> _TASK DESCRIPTION_
Take the material below and restate it word for word, stopping after the line in which "def pvDomInt (n" occurs.

> _DATA FOR THE TASK_
-- pv_equiv track=rewrite | github.com/wilmurillo-ai/Design-Assistant | .skills/openclaw-skills/skills/tianyima96/diffraction-scatter/lib/common.py | pick_default_dataset
-- ===== SOURCE A (Python) =====
-- from typing import Iterator, Optional
--
-- def pick_default_dataset(dataset_paths: list[str]) -> Optional[str]:
--     """Pick most likely image dataset. / 选择最可能的图像数据集。"""
--     if not dataset_paths:
--         return None
--     data_paths = [item for item in dataset_paths if item.endswith("/data") or item == "data"]
--     if data_paths:
--         data_paths.sort(key=lambda item: item.count("/"), reverse=True)
--         return data_paths[0]
--     return dataset_paths[0]
-- ===== SOURCE B (Python) =====
-- def pick_default_dataset(dataset_paths):
--     """Pick most likely image dataset in one linear pass (no filtered list, no sort)."""
--     if not dataset_paths:
--         return None
--     best = None
--     best_count = -1
--     for item in dataset_paths:
--         if item.endswith("/data") or item == "data":
--             c = item.count("/")
--             if c > best_count:
--                 best = item
--                 best_count = c
--     if best is not None:
--         return best
--     return dataset_paths[0]
-- ===== Notes on version B (the rewrite author's own statement) =====
-- stated objective: alternative
-- what changed: Replaces building a filtered list and stably sorting it descending by slash count with a single linear pass that keeps the first candidate whose slash count strictly exceeds the best so far (ties resolved identically to the stable sort's head); fewer passes and no sort, but interpreted-loop constants mean no measured speedup.
import Mathlib
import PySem

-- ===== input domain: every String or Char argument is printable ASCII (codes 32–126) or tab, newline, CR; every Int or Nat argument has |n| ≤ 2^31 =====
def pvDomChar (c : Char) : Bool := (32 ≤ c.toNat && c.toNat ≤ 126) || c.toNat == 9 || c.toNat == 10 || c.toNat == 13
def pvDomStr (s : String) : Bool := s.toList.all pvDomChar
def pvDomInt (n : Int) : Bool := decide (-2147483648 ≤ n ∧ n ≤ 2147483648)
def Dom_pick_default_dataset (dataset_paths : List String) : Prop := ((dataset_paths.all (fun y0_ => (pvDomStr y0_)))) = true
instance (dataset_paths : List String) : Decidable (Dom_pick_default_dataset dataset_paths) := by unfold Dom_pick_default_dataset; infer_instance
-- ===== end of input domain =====

-- B replaces A's filter + stable descending sort with a single linear pass keeping the first path with the
-- strictly largest slash count (same result, including ties, because the stable sort puts the first maximum first).

-- ===== PORT A =====
def pick_default_dataset (dataset_paths : List String) : Option String :=
  match dataset_paths with
  | [] => none
  | d :: _ =>
    let data_paths := dataset_paths.filter
      (fun item => PySem.Str.endswith item "/data" || item == "data")
    match PySem.List.sorted data_paths (fun item => PySem.Str.count item "/") true with
    | m :: _ => some m
    | [] => some d

-- ===== PORT B =====
def pick_default_dataset_alt (dataset_paths : List String) : Option String :=
  match dataset_paths with
  | [] => none
  | d :: _ =>
    let r := dataset_paths.foldl
      (fun (s : Option String × Int) item =>
        if PySem.Str.endswith item "/data" || item == "data" then
          let c : Int := (PySem.Str.count item "/" : Int)
          if c > s.2 then (some item, c) else s
        else s)
      (none, -1)
    match r.1 with
    | some best => some best
    | none => some d

-- ===== PRECONDITION & SPEC =====
def Spec_pick_default_dataset (dataset_paths : List String) (out : Option String) : Prop := out = pick_default_dataset_alt dataset_paths
instance (dataset_paths : List String) (out : Option String) : Decidable (Spec_pick_default_dataset dataset_paths out) := by unfold Spec_pick_default_dataset; infer_instance

-- ===== CLAIM (what is proved, stated in full; the proofs are below) =====
def Claim_equal_pick_default_dataset : Prop := ∀ (dataset_paths : List String), Dom_pick_default_dataset dataset_paths → Spec_pick_default_dataset dataset_paths (pick_default_dataset dataset_paths)

-- ===== LEMMAS AND PROOFS =====

-- The running-strict-max step both programs boil down to (k = the slash-count key).
def pvStep (k : String → Nat) (b x : String) : String := if k b < k x then x else b

-- The head of the insertion-sort accumulator evolves exactly as the running strict max.
theorem head_foldl_insertBy (k : String → Nat) (xs : List String) : ∀ (h : String) (t : List String),
    (xs.foldl (fun acc x => PySem.List.insertBy (fun a b => decide (k b < k a)) x acc) (h :: t)).head?
      = some (xs.foldl (pvStep k) h) := by
  induction xs with
  | nil => intro h t; rfl
  | cons x xs ih =>
    intro h t
    rw [List.foldl_cons, List.foldl_cons]
    show ((xs.foldl _ (if decide (k h < k x) = true then x :: h :: t
        else h :: PySem.List.insertBy (fun a b => decide (k b < k a)) x t)).head?)
      = some (xs.foldl (pvStep k) (if k h < k x then x else h))
    by_cases hc : k h < k x
    · rw [if_pos (by simpa using hc), if_pos hc]
      exact ih x (h :: t)
    · rw [if_neg (by simpa using hc), if_neg hc]
      exact ih h _

-- B's fold, once seeded with a first matching element, tracks the running strict max in its first component.
theorem fold_best_eq (k : String → Nat) (t : List String) : ∀ (b : String),
    (t.foldl (fun (s : Option String × Int) x =>
        if ((k x : Int)) > s.2 then (some x, (k x : Int)) else s)
      (some b, (k b : Int))).1 = some (t.foldl (pvStep k) b) := by
  induction t with
  | nil => intro b; rfl
  | cons x t ih =>
    intro b
    rw [List.foldl_cons, List.foldl_cons]
    show (t.foldl _ (if ((k x : Int)) > ((k b : Int)) then (some x, (k x : Int))
        else (some b, (k b : Int)))).1
      = some (t.foldl (pvStep k) (if k b < k x then x else b))
    by_cases hc : k b < k x
    · rw [if_pos (by exact_mod_cast hc), if_pos hc]
      exact ih x
    · rw [if_neg (by omega), if_neg hc]
      exact ih b

-- ===== VERDICT (by name: the statement is the Claim_ definition above) =====
theorem pick_default_dataset_spec : Claim_equal_pick_default_dataset := by
  intro dataset_paths _
  unfold Spec_pick_default_dataset pick_default_dataset pick_default_dataset_alt
  cases dataset_paths with
  | nil => rfl
  | cons d rest =>
    simp only
    rw [show
        ((d :: rest).foldl
          (fun (s : Option String × Int) item =>
            if PySem.Str.endswith item "/data" || item == "data" then
              if ((PySem.Str.count item "/" : Int)) > s.2 then (some item, (PySem.Str.count item "/" : Int)) else s
            else s) (none, -1))
        = (((d :: rest).filter (fun item => PySem.Str.endswith item "/data" || item == "data")).foldl
            (fun (s : Option String × Int) x =>
              if ((PySem.Str.count x "/" : Int)) > s.2 then (some x, (PySem.Str.count x "/" : Int)) else s)
            (none, -1))
      from (List.foldl_filter ..).symm]
    cases hys : (d :: rest).filter (fun item => PySem.Str.endswith item "/data" || item == "data") with
    | nil => rfl
    | cons y t =>
      have hfold : (((y :: t).foldl
            (fun (s : Option String × Int) x =>
              if ((PySem.Str.count x "/" : Int)) > s.2 then (some x, (PySem.Str.count x "/" : Int)) else s)
            (none, -1))).1 = some (t.foldl (pvStep (fun item => PySem.Str.count item "/")) y) := by
        rw [List.foldl_cons]
        show (t.foldl _ (if ((PySem.Str.count y "/" : Int)) > (-1 : Int)
            then (some y, (PySem.Str.count y "/" : Int)) else (none, -1))).1 = _
        rw [if_pos (by omega)]
        exact fold_best_eq (fun item => PySem.Str.count item "/") t y
      have hhead : (PySem.List.sorted (y :: t) (fun item => PySem.Str.count item "/") true).head?
          = some (t.foldl (pvStep (fun item => PySem.Str.count item "/")) y) := by
        rw [PySem.List.sorted_rev_eq_foldl_insertBy]
        exact head_foldl_insertBy (fun item => PySem.Str.count item "/") t y []
      rw [hfold]
      cases hsort : PySem.List.sorted (y :: t) (fun item => PySem.Str.count item "/") true with
      | nil => rw [hsort] at hhead; exact absurd hhead (by simp)
      | cons m s =>
        rw [hsort] at hhead
        simp only [List.head?_cons, Option.some.injEq] at hhead
        simp [hhead]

> _TASK OUTPUT_
-- pv_equiv track=rewrite | github.com/wilmurillo-ai/Design-Assistant | .skills/openclaw-skills/skills/tianyima96/diffraction-scatter/lib/common.py | pick_default_dataset
-- ===== SOURCE A (Python) =====
-- from typing import Iterator, Optional
--
-- def pick_default_dataset(dataset_paths: list[str]) -> Optional[str]:
--     """Pick most likely image dataset. / 选择最可能的图像数据集。"""
--     if not dataset_paths:
--         return None
--     data_paths = [item for item in dataset_paths if item.endswith("/data") or item == "data"]
--     if data_paths:
--         data_paths.sort(key=lambda item: item.count("/"), reverse=True)
--         return data_paths[0]
--     return dataset_paths[0]
-- ===== SOURCE B (Python) =====
-- def pick_default_dataset(dataset_paths):
--     """Pick most likely image dataset in one linear pass (no filtered list, no sort)."""
--     if not dataset_paths:
--         return None
--     best = None
--     best_count = -1
--     for item in dataset_paths:
--         if item.endswith("/data") or item == "data":
--             c = item.count("/")
--             if c > best_count:
--                 best = item
--                 best_count = c
--     if best is not None:
--         return best
--     return dataset_paths[0]
-- ===== Notes on version B (the rewrite author's own statement) =====
-- stated objective: alternative
-- what changed: Replaces building a filtered list and stably sorting it descending by slash count with a single linear pass that keeps the first candidate whose slash count strictly exceeds the best so far (ties resolved identically to the stable sort's head); fewer passes and no sort, but interpreted-loop constants mean no measured speedup.
import Mathlib
import PySem

-- ===== input domain: every String or Char argument is printable ASCII (codes 32–126) or tab, newline, CR; every Int or Nat argument has |n| ≤ 2^31 =====
def pvDomChar (c : Char) : Bool := (32 ≤ c.toNat && c.toNat ≤ 126) || c.toNat == 9 || c.toNat == 10 || c.toNat == 13
def pvDomStr (s : String) : Bool := s.toList.all pvDomChar
def pvDomInt (n : Int) : Bool := decide (-2147483648 ≤ n ∧ n ≤ 2147483648)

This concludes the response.